Functional dysphonia (FD) refers to an abnormality in voice quality in the absence of an identifiable lesion. In this paper, we propose an approach based on the tunable Q wavelet transform (TQWT) to automatically classify two types of FD (hyperfunctional dysphonia and hypofunctional dysphonia) from a healthy voice using the acoustic voice signal. Using TQWT, voice signals were decomposed into sub-bands and the entropy values extracted from the sub-bands were utilized as features for the studied 3-class classification problem. In addition, the Mel-frequency cepstral coefficient (MFCC) and glottal features were extracted from the acoustic voice signal and the estimated glottal source signal, respectively. A convolutional neural network (CNN) classifier was trained separately for the TQWT, MFCC and glottal features. Experiments were conducted using voice signals of 57 healthy speakers and 113 FD patients (72 with hyperfunctional dysphonia and 41 with hypofunctional dysphonia) taken from the VOICED database. These experiments revealed that the TQWT features yielded an absolute improvement of 5.5% and 4.5% compared to the baseline MFCC features and glottal features, respectively. Furthermore, the highest classification accuracy (67.91%) was obtained using the combination of the TQWT and glottal features, which indicates the complementary nature of these features.

查看原文本刊更多论文

基于可调Q小波变换的功能性语音障碍分类

功能性发音困难（FD）是指在没有可识别病变的情况下出现的语音质量异常。在本文中，我们提出了一种基于可调Q小波变换（TQWT）的方法，使用声学语音信号从健康语音中自动分类两种类型的FD（高功能性发音困难和低功能性发音障碍）。使用TQWT，将语音信号分解为子波段，并将从子波段提取的熵值用作所研究的3类分类问题的特征。此外，分别从声学语音信号和估计的声门源信号中提取Mel频率倒谱系数（MFCC）和声门特征。卷积神经网络（CNN）分类器分别针对TQWT、MFCC和声门特征进行训练。使用来自VOICED数据库的57名健康说话者和113名FD患者（72名患有高功能性发音困难，41名患有低功能性发音障碍）的语音信号进行实验。这些实验表明，与基线MFCC特征和声门特征相比，TQWT特征分别产生了5.5%和4.5%的绝对改善。此外，使用TQWT和声门特征的组合获得了最高的分类准确率（67.91%），这表明了这些特征的互补性。

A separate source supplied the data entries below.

-- pv_equiv track=rewrite | github.com/Xyayetwhe/fb-labs-2020 | tasks/crypto_cp_2/rudnik_fb-82_summovska_fb-82_cp2/vigenerehack.py | split_by_keylen
-- ===== SOURCE A (Python) =====
-- def split_by_keylen(ciphertext,keylen):
--     arr_of_parts = []
--     for i in range(0,keylen):
--         part_str = ''
--         for j in range(i,len(ciphertext),keylen):
--             part_str += ciphertext[j]
--         arr_of_parts.append(part_str)
--     return arr_of_parts
-- ===== SOURCE B (Python) =====
-- def split_by_keylen(ciphertext, keylen):
--     if keylen <= 0:
--         return []
--     parts = [''] * keylen
--     r = 0
--     for ch in ciphertext:
--         parts[r] += ch
--         r += 1
--         if r == keylen:
--             r = 0
--     return parts
-- ===== Notes on version B (the rewrite author's own statement) =====
-- stated objective: alternative
-- what changed: one round-robin scatter pass over the ciphertext into keylen accumulators instead of keylen separate strided gather passes over the ciphertext
import Mathlib
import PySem

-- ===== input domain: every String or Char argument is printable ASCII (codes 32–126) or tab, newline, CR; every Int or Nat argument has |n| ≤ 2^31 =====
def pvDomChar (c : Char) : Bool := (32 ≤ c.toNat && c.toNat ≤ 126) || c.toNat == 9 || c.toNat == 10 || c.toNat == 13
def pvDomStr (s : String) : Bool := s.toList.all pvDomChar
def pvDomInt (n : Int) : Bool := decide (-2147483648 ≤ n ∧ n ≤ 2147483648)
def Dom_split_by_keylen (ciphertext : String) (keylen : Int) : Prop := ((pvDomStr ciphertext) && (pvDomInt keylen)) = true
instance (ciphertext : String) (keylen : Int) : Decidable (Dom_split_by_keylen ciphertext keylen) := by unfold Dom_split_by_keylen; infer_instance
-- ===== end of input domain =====

-- B replaces A's keylen strided gather passes by one round-robin scatter pass over the
-- ciphertext into keylen accumulators (objective: alternative decomposition, same cost).

-- ===== PORT A =====
-- part_str is carried as a List Char and packed with String.ofList at the end
-- (Lean's own String.append is opaque to the kernel); ciphertext[j] is
-- PySem.List.pyGetD on ciphertext.toList — always in range here, so exact.
def split_by_keylen (ciphertext : String) (keylen : Int) : List String :=
  (PySem.List.pyRange 0 keylen 1).foldl
    (fun arr_of_parts i =>
      arr_of_parts ++ [String.ofList
        ((PySem.List.pyRange i (PySem.Str.len ciphertext) keylen).foldl
          (fun part_str j => part_str ++ [PySem.List.pyGetD ciphertext.toList j ' ']) [])])
    []

-- ===== PORT B =====
-- parts is carried as List (List Char) and packed with String.ofList at the end;
-- parts[r] += ch is PySem.List.pySetD/pyGetD at the running Int index r.
def split_by_keylen_alt (ciphertext : String) (keylen : Int) : List String :=
  if keylen ≤ 0 then []
  else
    ((ciphertext.toList.foldl
        (fun (st : List (List Char) × Int) ch =>
          (PySem.List.pySetD st.1 st.2 (PySem.List.pyGetD st.1 st.2 [] ++ [ch]),
           if st.2 + 1 = keylen then 0 else st.2 + 1))
        (List.replicate keylen.toNat [], 0)).1).map String.ofList

-- ===== PRECONDITION & SPEC =====
def Spec_split_by_keylen (ciphertext : String) (keylen : Int) (out : List String) : Prop := out = split_by_keylen_alt ciphertext keylen
instance (ciphertext : String) (keylen : Int) (out : List String) : Decidable (Spec_split_by_keylen ciphertext keylen out) := by unfold Spec_split_by_keylen; infer_instance

-- ===== CLAIM (what is proved, stated in full; the proofs are below) =====
def Claim_equal_split_by_keylen : Prop := ∀ (ciphertext : String) (keylen : Int), Dom_split_by_keylen ciphertext keylen → Spec_split_by_keylen ciphertext keylen (split_by_keylen ciphertext keylen)

-- ===== LEMMAS AND PROOFS =====

-- bucketF k i l = the characters of l at positions i, i+k, i+2k, …
-- (i is the countdown to the next picked position; the common spec of both programs).
def bucketF (k : Nat) : Nat → List Char → List Char
  | _, [] => []
  | 0, c :: cs => c :: bucketF k (k - 1) cs
  | i + 1, _ :: cs => bucketF k i cs

lemma bucketF_nil (k i : Nat) : bucketF k i [] = [] := by cases i <;> rfl

lemma bucketF_zero_cons (k : Nat) (c : Char) (cs : List Char) :
    bucketF k 0 (c :: cs) = c :: bucketF k (k - 1) cs := rfl

lemma bucketF_succ_cons (k i : Nat) (c : Char) (cs : List Char) :
    bucketF k (i + 1) (c :: cs) = bucketF k i cs := rfl

lemma bucketF_of_le (k : Nat) (l : List Char) : ∀ i, l.length ≤ i → bucketF k i l = [] := by
  induction l with
  | nil => intro i _; exact bucketF_nil k i
  | cons c cs ih =>
    intro i h
    cases i with
    | zero => simp at h
    | succ j => rw [bucketF_succ_cons]; exact ih j (by simp at h; omega)

lemma bucketF_step (k : Nat) (hk : 0 < k) (l : List Char) :
    ∀ (i : Nat) (h : i < l.length), bucketF k i l = l[i] :: bucketF k (i + k) l := by
  induction l with
  | nil => intro i h; simp at h
  | cons c cs ih =>
    intro i h
    cases i with
    | zero =>
      obtain ⟨m, rfl⟩ : ∃ m, k = m + 1 := ⟨k - 1, by omega⟩
      rw [bucketF_zero_cons]
      simp [bucketF_succ_cons]
    | succ i =>
      rw [bucketF_succ_cons, ih i (by simp at h; omega)]
      have h1 : i + 1 + k = (i + k) + 1 := by omega
      rw [h1, bucketF_succ_cons]
      simp

-- range(a, b, s) for a positive step s: empty / cons forms.
lemma strideRange_nil (a b s : Int) (hs : 0 < s) (h : b ≤ a) :
    PySem.List.pyRange a b s = [] := by
  rw [PySem.List.pyRange_of_pos _ _ hs, if_neg (by omega)]
  simp

lemma strideRange_cons (a b s : Int) (hs : 0 < s) (hab : a < b) :
    PySem.List.pyRange a b s = a :: PySem.List.pyRange (a + s) b s := by
  rw [PySem.List.pyRange_of_pos _ _ hs, PySem.List.pyRange_of_pos _ _ hs]
  have hq : (b - a + s - 1) / s = (b - a - 1) / s + 1 := by
    have h1 : b - a + s - 1 = (b - a - 1) + 1 * s := by ring
    rw [h1, Int.add_mul_ediv_right _ _ (by omega : s ≠ 0)]
  have hq0 : 0 ≤ (b - a - 1) / s := Int.ediv_nonneg (by omega) (by omega)
  by_cases h2 : a + s < b
  · rw [if_pos hab, if_pos h2]
    have harg : b - (a + s) + s - 1 = b - a - 1 := by ring
    rw [harg, hq]
    have h3 : ((b - a - 1) / s + 1).toNat = ((b - a - 1) / s).toNat + 1 := by omega
    rw [h3, List.range_succ_eq_map]
    simp only [List.map_cons, List.map_map, Nat.cast_zero, mul_zero, add_zero]
    congr 1
    apply List.map_congr_left
    intro x _
    simp only [Function.comp_apply]
    push_cast
    ring
  · rw [if_pos hab, if_neg h2]
    have h3 : (b - a - 1) / s = 0 := Int.ediv_eq_zero_of_lt (by omega) (by omega)
    rw [hq, h3]
    simp

-- A's inner loop: the strided gather starting at i collects exactly bucketF k i l.
lemma gatherA (k : Nat) (hk : 0 < k) (l : List Char) :
    ∀ (fuel i : Nat) (acc : List Char), l.length ≤ i + fuel →
      (PySem.List.pyRange (i : Int) (l.length : Int) (k : Int)).foldl
        (fun part_str j => part_str ++ [PySem.List.pyGetD l j ' ']) acc
      = acc ++ bucketF k i l := by
  intro fuel
  induction fuel with
  | zero =>
    intro i acc h
    have hle : l.length ≤ i := by omega
    rw [strideRange_nil _ _ _ (by exact_mod_cast hk) (by exact_mod_cast hle),
      List.foldl_nil, bucketF_of_le k l i hle, List.append_nil]
  | succ f ih =>
    intro i acc h
    by_cases hi : i < l.length
    · rw [strideRange_cons _ _ _ (by exact_mod_cast hk) (by exact_mod_cast hi),
        List.foldl_cons]
      have hcast : (i : Int) + (k : Int) = ((i + k : Nat) : Int) := by push_cast; ring
      rw [hcast, ih (i + k) _ (by omega)]
      rw [PySem.List.pyGetD_natCast, List.getD_eq_getElem l ' ' hi, bucketF_step k hk l i hi]
      simp
    · have hle : l.length ≤ i := by omega
      rw [strideRange_nil _ _ _ (by exact_mod_cast hk) (by exact_mod_cast hle),
        List.foldl_nil, bucketF_of_le k l i hle, List.append_nil]

-- B's loop invariant: after scattering l round-robin from bucket r, bucket i holds its
-- old contents followed by bucketF k (distance from r to i) l.
lemma scatter_get (k : Nat) (hk : 0 < k) (l : List Char) :
    ∀ (parts : List (List Char)) (r : Nat), parts.length = k → r < k → ∀ i : Nat,
      ((l.foldl
          (fun (st : List (List Char) × Int) ch =>
            (PySem.List.pySetD st.1 st.2 (PySem.List.pyGetD st.1 st.2 [] ++ [ch]),
             if st.2 + 1 = (k : Int) then 0 else st.2 + 1))
          (parts, (r : Int))).1)[i]?
      = (parts[i]?).map (fun p => p ++ bucketF k (if r ≤ i then i - r else i + k - r) l) := by
  induction l with
  | nil =>
    intro parts r hlen hr i
    simp only [List.foldl_nil, bucketF_nil, List.append_nil]
    cases parts[i]? <;> simp
  | cons c cs ih =>
    intro parts r hlen hr i
    have hrlen : r < parts.length := by omega
    have hidx : (if (r : Int) + 1 = (k : Int) then (0 : Int) else (r : Int) + 1)
        = ((if r + 1 = k then 0 else r + 1 : Nat) : Int) := by
      by_cases h : r + 1 = k
      · rw [if_pos (by exact_mod_cast h), if_pos h]; simp
      · rw [if_neg (fun hc => h (by exact_mod_cast hc)), if_neg h]; push_cast; ring
    rw [List.foldl_cons]
    simp only [PySem.List.pySetD_natCast, PySem.List.pyGetD_natCast,
      List.getD_eq_getElem parts [] hrlen, hidx]
    rw [ih (parts.set r (parts[r] ++ [c])) (if r + 1 = k then 0 else r + 1)
        (by simpa using hlen) (by split <;> omega) i]
    by_cases hik : i < k
    · by_cases hir : i = r
      · subst hir
        rw [List.getElem?_set_self' ]
        have hcd' : (if (if i + 1 = k then 0 else i + 1) ≤ i then i - (if i + 1 = k then 0 else i + 1)
            else i + k - (if i + 1 = k then 0 else i + 1)) = k - 1 := by
          split_ifs <;> omega
        have hcd : (if i ≤ i then i - i else i + k - i) = 0 := by simp
        rw [hcd', hcd, bucketF_zero_cons]
        rw [List.getElem?_eq_getElem hrlen]
        simp
      · rw [List.getElem?_set_ne (by omega : r ≠ i)]
        have hcd : (if r ≤ i then i - r else i + k - r)
            = (if (if r + 1 = k then 0 else r + 1) ≤ i then i - (if r + 1 = k then 0 else r + 1)
               else i + k - (if r + 1 = k then 0 else r + 1)) + 1 := by
          split_ifs <;> omega
        rw [hcd, bucketF_succ_cons]
    · have h1 : parts[i]? = none := by rw [List.getElem?_eq_none] ; omega
      have h2 : (parts.set r (parts[r] ++ [c]))[i]? = none := by
        rw [List.getElem?_eq_none] ; simp; omega
      rw [h1, h2]
      simp

-- ===== VERDICT (by name: the statement is the Claim_ definition above) =====
theorem split_by_keylen_spec : Claim_equal_split_by_keylen := by
  intro ciphertext keylen _hdom
  unfold Spec_split_by_keylen split_by_keylen split_by_keylen_alt
  by_cases hk : keylen ≤ 0
  · rw [if_pos hk, PySem.List.pyRange_one_eq_nil hk, List.foldl_nil]
  · rw [not_le] at hk
    rw [if_neg (by omega)]
    have hkeq : keylen = (keylen.toNat : Int) := by omega
    set K := keylen.toNat with hKdef
    have hK0 : 0 < K := by omega
    set l := ciphertext.toList with hl
    rw [hkeq]
    -- A side: outer fold is a map over range K, each entry is a bucketF by gatherA
    rw [PySem.List.foldl_append_singleton_eq_map, List.nil_append,
      PySem.List.pyRange_zero_nat, List.map_map]
    have hA : ∀ i ∈ List.range K,
        String.ofList ((PySem.List.pyRange ((i : Nat) : Int) (PySem.Str.len ciphertext) ((K : Nat) : Int)).foldl
          (fun part_str j => part_str ++ [PySem.List.pyGetD l j ' ']) [])
        = String.ofList (bucketF K i l) := by
      intro i _
      rw [PySem.Str.len_eq, ← hl,
        gatherA K hK0 l l.length i [] (by omega), List.nil_append]
    -- B side: the scattered buckets are exactly the bucketF's
    have hB : ((l.foldl
          (fun (st : List (List Char) × Int) ch =>
            (PySem.List.pySetD st.1 st.2 (PySem.List.pyGetD st.1 st.2 [] ++ [ch]),
             if st.2 + 1 = (K : Int) then 0 else st.2 + 1))
          (List.replicate K [], ((0 : Nat) : Int))).1)
        = (List.range K).map (fun i => bucketF K i l) := by
      apply List.ext_getElem?
      intro i
      rw [scatter_get K hK0 l (List.replicate K []) 0 (by simp) hK0 i]
      by_cases hik : i < K
      · simp [hik]
      · simp [hik]
    rw [show ((0 : Nat) : Int) = (0 : Int) from rfl] at hB
    rw [hB, List.map_map]
    simp only [Function.comp_def]
    exact List.map_congr_left hA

本文章由计算机程序翻译，如有差异，请以英文原文为准。

求助全文

约1分钟内获得全文求助全文

来源期刊

Speech Communication 工程技术-计算机：跨学科应用

CiteScore

6.80

自引率

6.20%

发文量

审稿时长

19.2 weeks

期刊介绍： Speech Communication is an interdisciplinary journal whose primary objective is to fulfil the need for the rapid dissemination and thorough discussion of basic and applied research results. The journal''s primary objectives are: • to present a forum for the advancement of human and human-machine speech communication science; • to stimulate cross-fertilization between different fields of this domain; • to contribute towards the rapid and wide diffusion of scientifically sound contributions in this domain.